一張紙輕飄飄的,他怕這東西一轉眼就不見了,所以一直貼身帶著,誰都偷不走。
這人要是等他把丹方改好了來偷丹藥倒也出不了什么大事,可這人偷走的是他按著他師父的丹方煉制出來的丹藥,這就有事了。
這事說起來其實也怪他,丹方他一直改不出來,他看怡親王和五阿哥走了,就急了,這一急他就想看看按著他師父的方子煉出的丹藥是什么樣子的,然后他就真煉出來了。
他來了這兒這么久,還是第一次煉出丹藥,之前的那些藥材始終不能成丹,說是廢丹都擡舉它們了,它們只能被叫做藥渣。
這位尤副總管在他跟前做了這么久的戲,就為了從他這兒拿一顆丹藥,好不容易他真煉出丹藥來了,他怎么能忍住不拿呢?
當然了,這事在這人那兒是拿,在他這兒就是偷。
按說他應該沒什么好怕的才對,這顆丹藥又不是他故意弄丟的,是被偷了,既然是偷的,那這人必然不敢輕易拿出來,這人都不怕,他怕什么呢。
他不怕這個,但他怕別的,他怕那位尤副總管沒把東西藏好,讓人看見了,他更怕這人以為這真東西吃下去之后真能長生不老,給吃了。
這么一想,他覺得還真有這可能,終于坐不住了。
可他來了這兒之后就沒出去過,他要用什么理由出去呢?
他正想著要編什么理由外頭守著他的人才會相信,就見有人進來了,他都沒看清這人長什么樣,就聽見他說蘇培盛蘇公公來了,要見他,正朝這邊過來,讓他準備準備。
準備他有什么好準備的,他這兒就是再準備也就這樣了,他費那功夫做什么他想。
不過這位蘇公公是怎么回事,自己想他來的時候他不來,自己怕他來的時候他還真就來了。
這下好了,他也不用為了要出去想什么理由了,老老實實的等著這位蘇公公來見他就行。
他之前還當那位尤副總管是好人,還想著蘇公公要是當著他的面為難尤副總管他幫著解解圍。
現在想想他是真挺傻的,能混成副總管太監的人怎么會是好人,就算是好人那也不可能對他好,他算哪兒根蔥呢,人家憑什么對他好。
他覺得他與其擔心人家還不如擔心擔心他自己,他有種預感,自己這會要是說錯了話怕是要大禍臨頭了。
他以為尤副總管偷了丹藥之后不是藏起來了就是自己吃了,他怎么都沒想到這位尤副總會讓人給宮里傳話,說他煉出丹藥來了,蘇公公就是因為這個才來了他這兒。
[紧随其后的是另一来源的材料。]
-- pv_equiv track=rewrite | github.com/lxm090120/DynamicScaler | utils/diffusion_utils.py | expand_per_frame_prompts
-- ===== SOURCE A (Python) =====
-- def expand_per_frame_prompts(origin_prompt_dict, total_frames_num):
--     # 先将原始prompt字典的键按升序排序
--     sorted_keys = sorted(origin_prompt_dict.keys())
--     frame_prompts = {}
--
--     # 遍历所有帧
--     for i in range(total_frames_num):
--         # 找到当前帧对应的 prompt
--         for start_frame in sorted_keys[::-1]:  # 从后向前找，以便找到最后一个小于等于当前帧的起始帧
--             if i >= start_frame:
--                 frame_prompts[i] = origin_prompt_dict[start_frame]
--                 break
--
--     return frame_prompts
-- ===== SOURCE B (Python) =====
-- def expand_per_frame_prompts(origin_prompt_dict, total_frames_num):
--     # Single two-pointer sweep: sort items once by key, then walk the frames,
--     # advancing through the sorted items and remembering the current prompt.
--     items = sorted(origin_prompt_dict.items(), key=lambda kv: kv[0])
--     frame_prompts = {}
--     j = 0
--     cur = None
--     for i in range(total_frames_num):
--         while j < len(items) and items[j][0] <= i:
--             cur = items[j][1]
--             j += 1
--         if cur is not None:
--             frame_prompts[i] = cur
--     return frame_prompts
-- ===== Notes on version B (the rewrite author's own statement) =====
-- stated objective: faster
-- what changed: Replaces A's per-frame reverse scan over all sorted keys with a single two-pointer sweep: items are sorted once by key and a cursor advances monotonically through them while walking the frames, carrying the currently active prompt.
import Mathlib
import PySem

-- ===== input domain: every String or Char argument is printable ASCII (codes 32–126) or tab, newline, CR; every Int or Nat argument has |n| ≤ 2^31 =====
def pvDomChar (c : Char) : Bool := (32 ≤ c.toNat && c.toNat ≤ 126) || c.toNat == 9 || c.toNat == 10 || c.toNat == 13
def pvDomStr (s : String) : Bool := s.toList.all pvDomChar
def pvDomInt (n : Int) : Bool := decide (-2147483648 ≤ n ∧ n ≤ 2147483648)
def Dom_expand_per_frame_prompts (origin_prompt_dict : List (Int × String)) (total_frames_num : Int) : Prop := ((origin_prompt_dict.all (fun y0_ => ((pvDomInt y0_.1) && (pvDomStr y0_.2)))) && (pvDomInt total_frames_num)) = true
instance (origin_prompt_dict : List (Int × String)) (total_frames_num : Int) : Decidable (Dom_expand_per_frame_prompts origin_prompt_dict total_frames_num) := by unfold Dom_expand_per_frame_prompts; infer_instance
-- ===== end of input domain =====

-- B replaces A's per-frame reverse scan over all sorted keys by a single two-pointer sweep
-- over the items sorted once by key (objective: faster; asymptotic, O(F*K) -> O(K log K + F)).

-- ===== PORT A =====
-- inner `for start_frame in sorted_keys[::-1]: if i >= start_frame: frame_prompts[i] = …; break` loop;
-- `origin_prompt_dict[start_frame]` is exact as `(d.get? k).getD ""` since every scanned k is a key of d.
def pvInnerA (d : PySem.Dict Int String) (i : Int) (fp : PySem.Dict Int String) :
    List Int → PySem.Dict Int String
  | [] => fp
  | k :: rest =>
      if k ≤ i then fp.insert i ((d.get? k).getD "")
      else pvInnerA d i fp rest

def expand_per_frame_prompts (origin_prompt_dict : List (Int × String)) (total_frames_num : Int) : List (Int × String) :=
  let d := PySem.Dict.ofList origin_prompt_dict
  let sorted_keys := PySem.List.sorted d.keys (fun k => k) false
  -- `sorted_keys[::-1]` is `sorted_keys.reverse` (PySem.List.slice?_none_none_neg_one)
  let frame_prompts := (PySem.List.pyRange 0 total_frames_num 1).foldl
    (fun fp i => pvInnerA d i fp sorted_keys.reverse) PySem.Dict.empty
  frame_prompts.items

-- ===== PORT B =====
-- the `while j < len(items) and items[j][0] <= i: cur = items[j][1]; j += 1` loop of B,
-- with the not-yet-consumed suffix `items[j:]` as the first argument
def pvAdvanceB (i : Int) : List (Int × String) → Option String → List (Int × String) × Option String
  | [], cur => ([], cur)
  | (k, v) :: rest, cur => if k ≤ i then pvAdvanceB i rest (some v) else ((k, v) :: rest, cur)

-- one iteration of B's `for i in range(total_frames_num)` loop
def pvStepB (st : List (Int × String) × Option String × PySem.Dict Int String) (i : Int) :
    List (Int × String) × Option String × PySem.Dict Int String :=
  match pvAdvanceB i st.1 st.2.1 with
  | (rem, some v) => (rem, some v, st.2.2.insert i v)
  | (rem, none) => (rem, none, st.2.2)

def expand_per_frame_prompts_alt (origin_prompt_dict : List (Int × String)) (total_frames_num : Int) : List (Int × String) :=
  let items := PySem.List.sorted (PySem.Dict.ofList origin_prompt_dict).items (fun kv => kv.1) false
  let final := (PySem.List.pyRange 0 total_frames_num 1).foldl pvStepB
    (items, none, PySem.Dict.empty)
  final.2.2.items

-- ===== PRECONDITION & SPEC =====
def Spec_expand_per_frame_prompts (origin_prompt_dict : List (Int × String)) (total_frames_num : Int) (out : List (Int × String)) : Prop := out = expand_per_frame_prompts_alt origin_prompt_dict total_frames_num
instance (origin_prompt_dict : List (Int × String)) (total_frames_num : Int) (out : List (Int × String)) : Decidable (Spec_expand_per_frame_prompts origin_prompt_dict total_frames_num out) := by unfold Spec_expand_per_frame_prompts; infer_instance

-- ===== CLAIM (what is proved, stated in full; the proofs are below) =====
def Claim_equal_expand_per_frame_prompts : Prop := ∀ (origin_prompt_dict : List (Int × String)) (total_frames_num : Int), Dom_expand_per_frame_prompts origin_prompt_dict total_frames_num → Spec_expand_per_frame_prompts origin_prompt_dict total_frames_num (expand_per_frame_prompts origin_prompt_dict total_frames_num)

-- ===== LEMMAS AND PROOFS =====

-- A's inner break-loop is "first key ≤ i in the scanned list"
lemma pvInnerA_eq_find? (d : PySem.Dict Int String) (i : Int) (fp : PySem.Dict Int String)
    (l : List Int) :
    pvInnerA d i fp l = match l.find? (fun k => decide (k ≤ i)) with
      | some k => fp.insert i ((d.get? k).getD "")
      | none => fp := by
  induction l with
  | nil => rfl
  | cons k rest ih =>
      by_cases h : k ≤ i
      · simp [pvInnerA, List.find?, h]
      · simp [pvInnerA, List.find?, h, ih]

-- find? over a reversed list is the last satisfying element
lemma pvFind?_reverse {α : Type} (l : List α) (p : α → Bool) :
    l.reverse.find? p = (l.filter p).getLast? := by
  induction l using List.reverseRecOn with
  | nil => rfl
  | append_singleton l a ih =>
      rw [List.reverse_append, List.filter_append]
      cases h : p a
      · simp [h]
      · simp [h, List.getLast?_append]

-- B's while-loop: it drops the consumed prefix and keeps the last consumed value (if any)
lemma pvAdvanceB_spec (i : Int) (rem : List (Int × String)) (cur : Option String) :
    pvAdvanceB i rem cur =
      (rem.dropWhile (fun kv => decide (kv.1 ≤ i)),
       (((rem.takeWhile (fun kv => decide (kv.1 ≤ i))).map (·.2)).getLast?).or cur) := by
  induction rem generalizing cur with
  | nil => rfl
  | cons kv rest ih =>
      obtain ⟨k, v⟩ := kv
      by_cases h : k ≤ i
      · rw [pvAdvanceB]
        simp only [h, if_pos, ih, List.dropWhile, List.takeWhile]
        cases hm : ((rest.takeWhile (fun kv => decide (kv.1 ≤ i))).map (·.2)).getLast? <;>
          simp [List.getLast?_cons, hm]
      · rw [pvAdvanceB]
        simp [h, List.dropWhile, List.takeWhile]

-- the main loop invariant: after the frames before `a` are processed, B's state is
-- (suffix of s not yet consumed, value of the last consumed item, the same dict A has)
lemma pvLoop (d : PySem.Dict Int String) (hnd : d.keys.Nodup) (s : List (Int × String))
    (hperm : s.Perm d.items) (hsort : s.Pairwise (fun x y => x.1 < y.1))
    (b : Int) (n : Nat) :
    ∀ (a : Int), (b - a).toNat = n →
      ∀ (pre rem : List (Int × String)) (cur : Option String) (fp : PySem.Dict Int String),
        s = pre ++ rem → (∀ kv ∈ pre, kv.1 < a) → cur = (pre.map (·.2)).getLast? →
        ((PySem.List.pyRange a b 1).foldl pvStepB (rem, cur, fp)).2.2
          = (PySem.List.pyRange a b 1).foldl
              (fun fp i => pvInnerA d i fp (s.map (·.1)).reverse) fp := by
  induction n with
  | zero =>
      intro a ha pre rem cur fp hs hpre hcur
      rw [PySem.List.pyRange_one_eq_nil (by omega)]
      rfl
  | succ n ih =>
      intro a ha pre rem cur fp hs hpre hcur
      rw [PySem.List.pyRange_one_cons (by omega)]
      simp only [List.foldl_cons]
      -- names for the consumed/remaining parts at frame a
      set p : Int × String → Bool := fun kv => decide (kv.1 ≤ a) with hp
      have hsplit : rem = rem.takeWhile p ++ rem.dropWhile p := (List.takeWhile_append_dropWhile).symm
      -- every element of the new remainder has key > a
      have hrem' : ∀ kv ∈ rem.dropWhile p, a < kv.1 := by
        intro kv hkv
        have hsub : (rem.dropWhile p).Sublist s :=
          (List.dropWhile_sublist _).trans (hs ▸ List.sublist_append_right pre rem)
        have hpw : (rem.dropWhile p).Pairwise (fun x y => x.1 < y.1) := hsort.sublist hsub
        cases hdd : rem.dropWhile p with
        | nil => rw [hdd] at hkv; cases hkv
        | cons h0 tl =>
            have hh0 : p h0 = false := by
              have := List.head_dropWhile_not p (l := rem) (by rw [hdd]; exact List.cons_ne_nil _ _)
              simpa [hdd] using this
            have hh0' : a < h0.1 := by
              simp only [hp, decide_eq_false_iff_not, not_le] at hh0; exact hh0
            rw [hdd] at hkv hpw
            rcases List.mem_cons.1 hkv with rfl | hmem
            · exact hh0'
            · exact lt_trans hh0' ((List.pairwise_cons.1 hpw).1 kv hmem)
      -- pre ++ takeWhile = s.filter p
      have hfilter : s.filter p = pre ++ rem.takeWhile p := by
        rw [hs]
        conv_lhs => rw [hsplit]
        rw [List.filter_append, List.filter_append]
        have h1 : pre.filter p = pre := List.filter_eq_self.2 (fun kv hkv => by
          simp only [hp, decide_eq_true_eq]; exact le_of_lt (hpre kv hkv))
        have h2 : (rem.takeWhile p).filter p = rem.takeWhile p :=
          List.filter_eq_self.2 (fun kv hkv => List.mem_takeWhile_imp hkv)
        have h3 : (rem.dropWhile p).filter p = [] := List.filter_eq_nil_iff.2 (fun kv hkv => by
          simp only [hp, decide_eq_true_eq, not_le]; exact hrem' kv hkv)
        rw [h1, h2, h3, List.append_nil]
      -- B's step
      have hcurq : (((rem.takeWhile p).map (·.2)).getLast?).or cur
          = ((s.filter p).getLast?).map (·.2) := by
        rw [hcur, ← List.getLast?_append, ← List.map_append, ← hfilter, List.getLast?_map]
      have hB : pvStepB (rem, cur, fp) a =
          (rem.dropWhile p,
           ((s.filter p).getLast?).map (·.2),
           match (s.filter p).getLast? with
             | some kv => fp.insert a kv.2
             | none => fp) := by
        show (match pvAdvanceB a rem cur with
          | (rem, some v) => (rem, some v, fp.insert a v)
          | (rem, none) => (rem, none, fp)) = _
        rw [pvAdvanceB_spec, hcurq]
        cases (s.filter p).getLast? <;> rfl
      -- A's step
      have hA : pvInnerA d a fp (s.map (·.1)).reverse =
          match (s.filter p).getLast? with
            | some kv => fp.insert a ((d.get? kv.1).getD "")
            | none => fp := by
        rw [pvInnerA_eq_find?, pvFind?_reverse]
        have hfm : (s.map (·.1)).filter (fun k => decide (k ≤ a)) = (s.filter p).map (·.1) := by
          rw [List.filter_map]; rfl
        rw [hfm, List.getLast?_map]
        cases (s.filter p).getLast? <;> rfl
      -- the two inserted values agree
      have hval : (match (s.filter p).getLast? with
            | some kv => fp.insert a kv.2
            | none => fp) =
          (match (s.filter p).getLast? with
            | some kv => fp.insert a ((d.get? kv.1).getD "")
            | none => fp) := by
        cases hg : (s.filter p).getLast? with
        | none => rfl
        | some kv =>
            obtain ⟨k0, v0⟩ := kv
            have hmem : (k0, v0) ∈ d.items :=
              hperm.subset (List.mem_of_mem_filter (List.mem_of_getLast? hg))
            have hget : d.get? k0 = some v0 := PySem.Dict.get?_of_mem_items d hmem hnd
            simp [hget]
      rw [hB, hA, hval]
      exact ih (a + 1) (by omega) (pre ++ rem.takeWhile p) (rem.dropWhile p) _ _
        (by rw [hs, List.append_assoc, ← hsplit])
        (by intro kv hkv
            rcases List.mem_append.1 hkv with h | h
            · exact lt_trans (hpre kv h) (by omega)
            · have := List.mem_takeWhile_imp h
              simp only [hp, decide_eq_true_eq] at this
              omega)
        (by rw [hfilter, List.getLast?_map])

-- ===== VERDICT (by name: the statement is the Claim_ definition above) =====
theorem expand_per_frame_prompts_spec : Claim_equal_expand_per_frame_prompts := by
  intro opd total _
  unfold Spec_expand_per_frame_prompts expand_per_frame_prompts expand_per_frame_prompts_alt
  dsimp only
  have hnd : (PySem.Dict.ofList opd).keys.Nodup := PySem.Dict.nodup_keys_ofList opd
  set d := PySem.Dict.ofList opd with hd
  set s := PySem.List.sorted d.items (fun kv => kv.1) false with hsdef
  have hperm : s.Perm d.items := PySem.List.sorted_perm d.items (fun kv => kv.1) false
  have hle : s.Pairwise (fun x y => x.1 ≤ y.1) := PySem.List.sorted_pairwise d.items (fun kv => kv.1)
  have hkeq : d.items.map (·.1) = d.keys := rfl
  have hkeysnd : (s.map (·.1)).Nodup :=
    ((hperm.map (·.1)).nodup_iff).2 (hkeq ▸ hnd)
  have hne : s.Pairwise (fun x y => x.1 ≠ y.1) := by
    rw [List.Nodup, List.pairwise_map] at hkeysnd; exact hkeysnd
  have hsort : s.Pairwise (fun x y => x.1 < y.1) :=
    (hle.and hne).imp (fun h => lt_of_le_of_ne h.1 h.2)
  have hkeys : PySem.List.sorted d.keys (fun k => k) false = s.map (·.1) := by
    apply PySem.List.sorted_eq_of_perm_of_pairwise_lt
    · exact hkeq ▸ (hperm.map (·.1))
    · exact List.pairwise_map.2 hsort
  rw [hkeys]
  exact (congrArg PySem.Dict.items
    (pvLoop d hnd s hperm hsort total (total - 0).toNat 0 rfl [] s none PySem.Dict.empty rfl
      (by intro kv h; cases h) rfl)).symm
他是煉出丹藥了不假,可那丹藥是按著他師父的方子煉的,所以這丹藥雖然煉出來了,也不能說是他煉出來的,畢竟沒有他師父的丹方他也煉不出東西來不是。
不過這事關尤副總管什么事,他偷丹藥這事自己還沒跟他計較,他居然就把這事報上去了,這會兒自己別說幫這人了,打這人一頓的心思都有了。
人家畢竟是副總管太監,他算哪號排面上的人物,真打這人一頓是不可能了,也只能見機行事了。